So, this question came up in a discussion today and I thought I'd post it here. Given that the ring of symmetric functions $\Lambda$ can be equipped with the Hall scalar product. Is it also a complete metric space?
Edit: Supposing that it is false I thought an amusing counter example might be using the sequence
\begin{equation}(e_{0}, e_{0}+e_{1},e_{0}+e_{1}+e_{2},\dots)\end{equation}
As the limit would result in Macdonalds classic example of an element of $\hat{\Lambda}$ with
\begin{equation}\prod_{i \geq 1}(1 + x_{i}) = \sum_{i \geq 0}e_{i}.\end{equation}
Of course this sequence would need to be Cauchy and there lies the problem. If we allow rational coefficients rather than just integer coefficients we could instead consider elements of the form
\begin{equation}\sum_{i=0}^{j}\frac{e_{i}}{(i+1)^{2}} \Rightarrow (e_{0}, \frac{1}{4}(e_{0}+e_{1}), \frac{1}{9}(e_{0},e_{1},e_{2}),\dots).\end{equation}
Here the limit is indeed going to have unbounded degree so we have a counterexample for $\Lambda_{\mathbb{Q}}$. However, for sticking with the more classical integer coefficients. I think this requires all the Cauchy sequences to be sequences that stabilise. Which would mean that it is indeed complete, but the only Cauchy sequences are rather uninteresting.

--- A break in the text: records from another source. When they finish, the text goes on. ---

theorem str2hex1_spec : Claim_equal_str2hex1 := by
  intro s n _
  simp only [Spec_str2hex1, str2hex1, str2hex1_alt]
  set cs := s.toList with hcs
  by_cases hn : n ≤ 0
  · rw [if_pos hn, PySem.List.pyRange_one_eq_nil hn]
    simp [PySem.List.slice_from_one]
  · rw [if_neg hn]
    have hn0 : 0 < n := by omega
    have hL0 : (0 : Int) ≤ (cs.length : Int) := Int.natCast_nonneg _
    -- A's loop body as an append of a per-index block
    have hbodyA : (fun (acc : List Char) (i : Int) =>
        if 4 * i < ((cs.length : Int)) then
          acc ++ ' ' :: PySem.List.slice cs (some (4 * i)) (some (4 * i + 4))
        else if 4 * i + 2 < ((cs.length : Int)) then
          acc ++ ' ' :: (PySem.List.slice cs (some (4 * i)) (some (4 * i + 2)) ++ ['0', '0'])
        else acc ++ ' ' :: ['0', '0', '0', '0'])
        = fun acc i => acc ++ ' ' :: groupA cs i := by
      funext acc i
      simp only [groupA]
      split_ifs <;> rfl
    -- B's loop body likewise
    have hbodyB : (fun (acc : List Char) (j : Int) =>
        (if j ≠ 0 ∧ PySem.Int.mod j 4 = 0 then acc ++ [' '] else acc)
          ++ [PySem.List.pyGetD cs j ' '])
        = fun acc j => acc ++ ((if j ≠ 0 ∧ PySem.Int.mod j 4 = 0 then [' '] else [])
          ++ [PySem.List.pyGetD cs j ' ']) := by
      funext acc j
      split_ifs <;> simp
    rw [hbodyA, hbodyB, PySem.List.foldl_append_eq_flatMap, PySem.List.foldl_append_eq_flatMap,
      List.nil_append, List.nil_append, PySem.List.slice_from_one]
    set L : Int := (cs.length : Int) with hLdef
    set limit : Int := min L (4 * n) with hlimdef
    set v : Int := min (PySem.Int.floordiv (L + 3) 4) n with hvdef
    have hfd : PySem.Int.floordiv (L + 3) 4 = (L + 3) / 4 :=
      PySem.Int.floordiv_eq_ediv_of_pos (by norm_num)
    have hceil : PySem.Int.floordiv (limit + 3) 4 = v := by
      rw [PySem.Int.floordiv_eq_ediv_of_pos (by norm_num), hvdef, hfd]
      omega
    -- A's flatMap, regrouped into valid groups and the padding block
    have hAflat : (PySem.List.pyRange 0 n 1).flatMap (fun i => ' ' :: groupA cs i)
        = (PySem.List.pyRange 0 v 1).flatMap
            (fun i => ' ' :: PySem.List.slice cs (some (4 * i)) (some (4 * i + 4)))
          ++ (List.replicate (n - v).toNat (' ' :: ['0', '0', '0', '0'])).flatten := by
      have h1 : (PySem.List.pyRange 0 n 1).flatMap (fun i => ' ' :: groupA cs i)
          = ((PySem.List.pyRange 0 n 1).map (groupA cs)).flatMap (fun gl => ' ' :: gl) := by
        rw [List.flatMap_map]
      rw [h1, map_groupA_eq, ← hvdef, List.flatMap_append, List.flatMap_map,
        List.flatMap_replicate]
    rw [hAflat]
    set filler := (List.replicate (n - v).toNat (' ' :: ['0', '0', '0', '0'])).flatten with hfil
    rw [hceil]
    by_cases hlim : limit ≤ 0
    · -- empty string: no valid groups, only padding
      have hveq : v = 0 := by rw [hvdef, hfd]; omega
      rw [PySem.List.pyRange_one_eq_nil hlim, PySem.List.pyRange_one_eq_nil (by omega : v ≤ 0)]
      simp [PySem.List.slice_from_one, hfil]
    · have hlim0 : 0 < limit := by omega
      set m : Nat := limit.toNat with hmdef
      have hmcast : (m : Int) = limit := Int.toNat_of_nonneg (by omega)
      have hmlen : m ≤ cs.length := by omega
      have hdvd : 4 ∣ m ∨ m = cs.length := by
        by_cases h : L ≤ 4 * n
        · right; omega
        · left; omega
      have hcore := emit_eq_groups m cs hmlen hdvd
      have hceil2 : (((m + 3) / 4 : Nat) : Int) = v := by
        rw [hvdef, hfd]
        omega
      rw [hmcast, hceil2] at hcore
      -- the fully-spaced stream has exactly one extra leading space
      have hge : (PySem.List.pyRange 0 limit 1).flatMap (emit cs)
          = ' ' :: (PySem.List.pyRange 0 limit 1).flatMap
              (fun j => (if j ≠ 0 ∧ PySem.Int.mod j 4 = 0 then [' '] else [])
                ++ [PySem.List.pyGetD cs j ' ']) := by
        rw [PySem.List.pyRange_one_cons hlim0, List.flatMap_cons, List.flatMap_cons]
        have hrest : ∀ j ∈ PySem.List.pyRange (0 + 1) limit 1,
            emit cs j = (if j ≠ 0 ∧ PySem.Int.mod j 4 = 0 then [' '] else [])
              ++ [PySem.List.pyGetD cs j ' '] := by
          intro j hj
          obtain ⟨hj1, hj2⟩ := PySem.List.mem_pyRange_one.mp hj
          have hj0 : j ≠ 0 := by omega
          simp [emit, hj0]
        rw [List.flatMap_congr hrest]
        simp [emit]
      rw [hge] at hcore
      set pieces := (PySem.List.pyRange 0 limit 1).flatMap
          (fun j => (if j ≠ 0 ∧ PySem.Int.mod j 4 = 0 then [' '] else [])
            ++ [PySem.List.pyGetD cs j ' ']) with hpieces
      have hval : (PySem.List.pyRange 0 v 1).flatMap
          (fun i => ' ' :: PySem.List.slice cs (some (4 * i)) (some (4 * i + 4)))
          = ' ' :: pieces := hcore.symm
      rw [hval]
      have hne : pieces ≠ [] := by
        rw [hpieces, PySem.List.pyRange_one_cons hlim0, List.flatMap_cons]
        simp
      rw [if_neg (by simpa [List.isEmpty_iff] using hne)]
      simp
      rw [hfil]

Edit 2: Obviously not a Hilbert space, my definition was bad.
I don't really understand the question. If you consider only symmetric functions over $\mathbb{Z}$ or $\mathbb{Q}$ you don't even have a vector space over $\mathbb{R}$ so you certainly don't have a Hilbert space. If you consider symmetric functions over $\mathbb{R}$ then symmetric functions over $\mathbb{R}$ are countable-dimensional, and infinite-dimensional Hilbert spaces must be uncountable-dimensional. Explicitly, the Schur polynomials $s_{\lambda}$ form an orthonormal basis with respect to the Hall inner product (in the Hamel, not the Hilbert space, sense) but no nontrivial infinite sum $\sum c_{\lambda} s_{\lambda}$ converges, even the ones satisfying $\sum |c_{\lambda}|^2 < \infty$.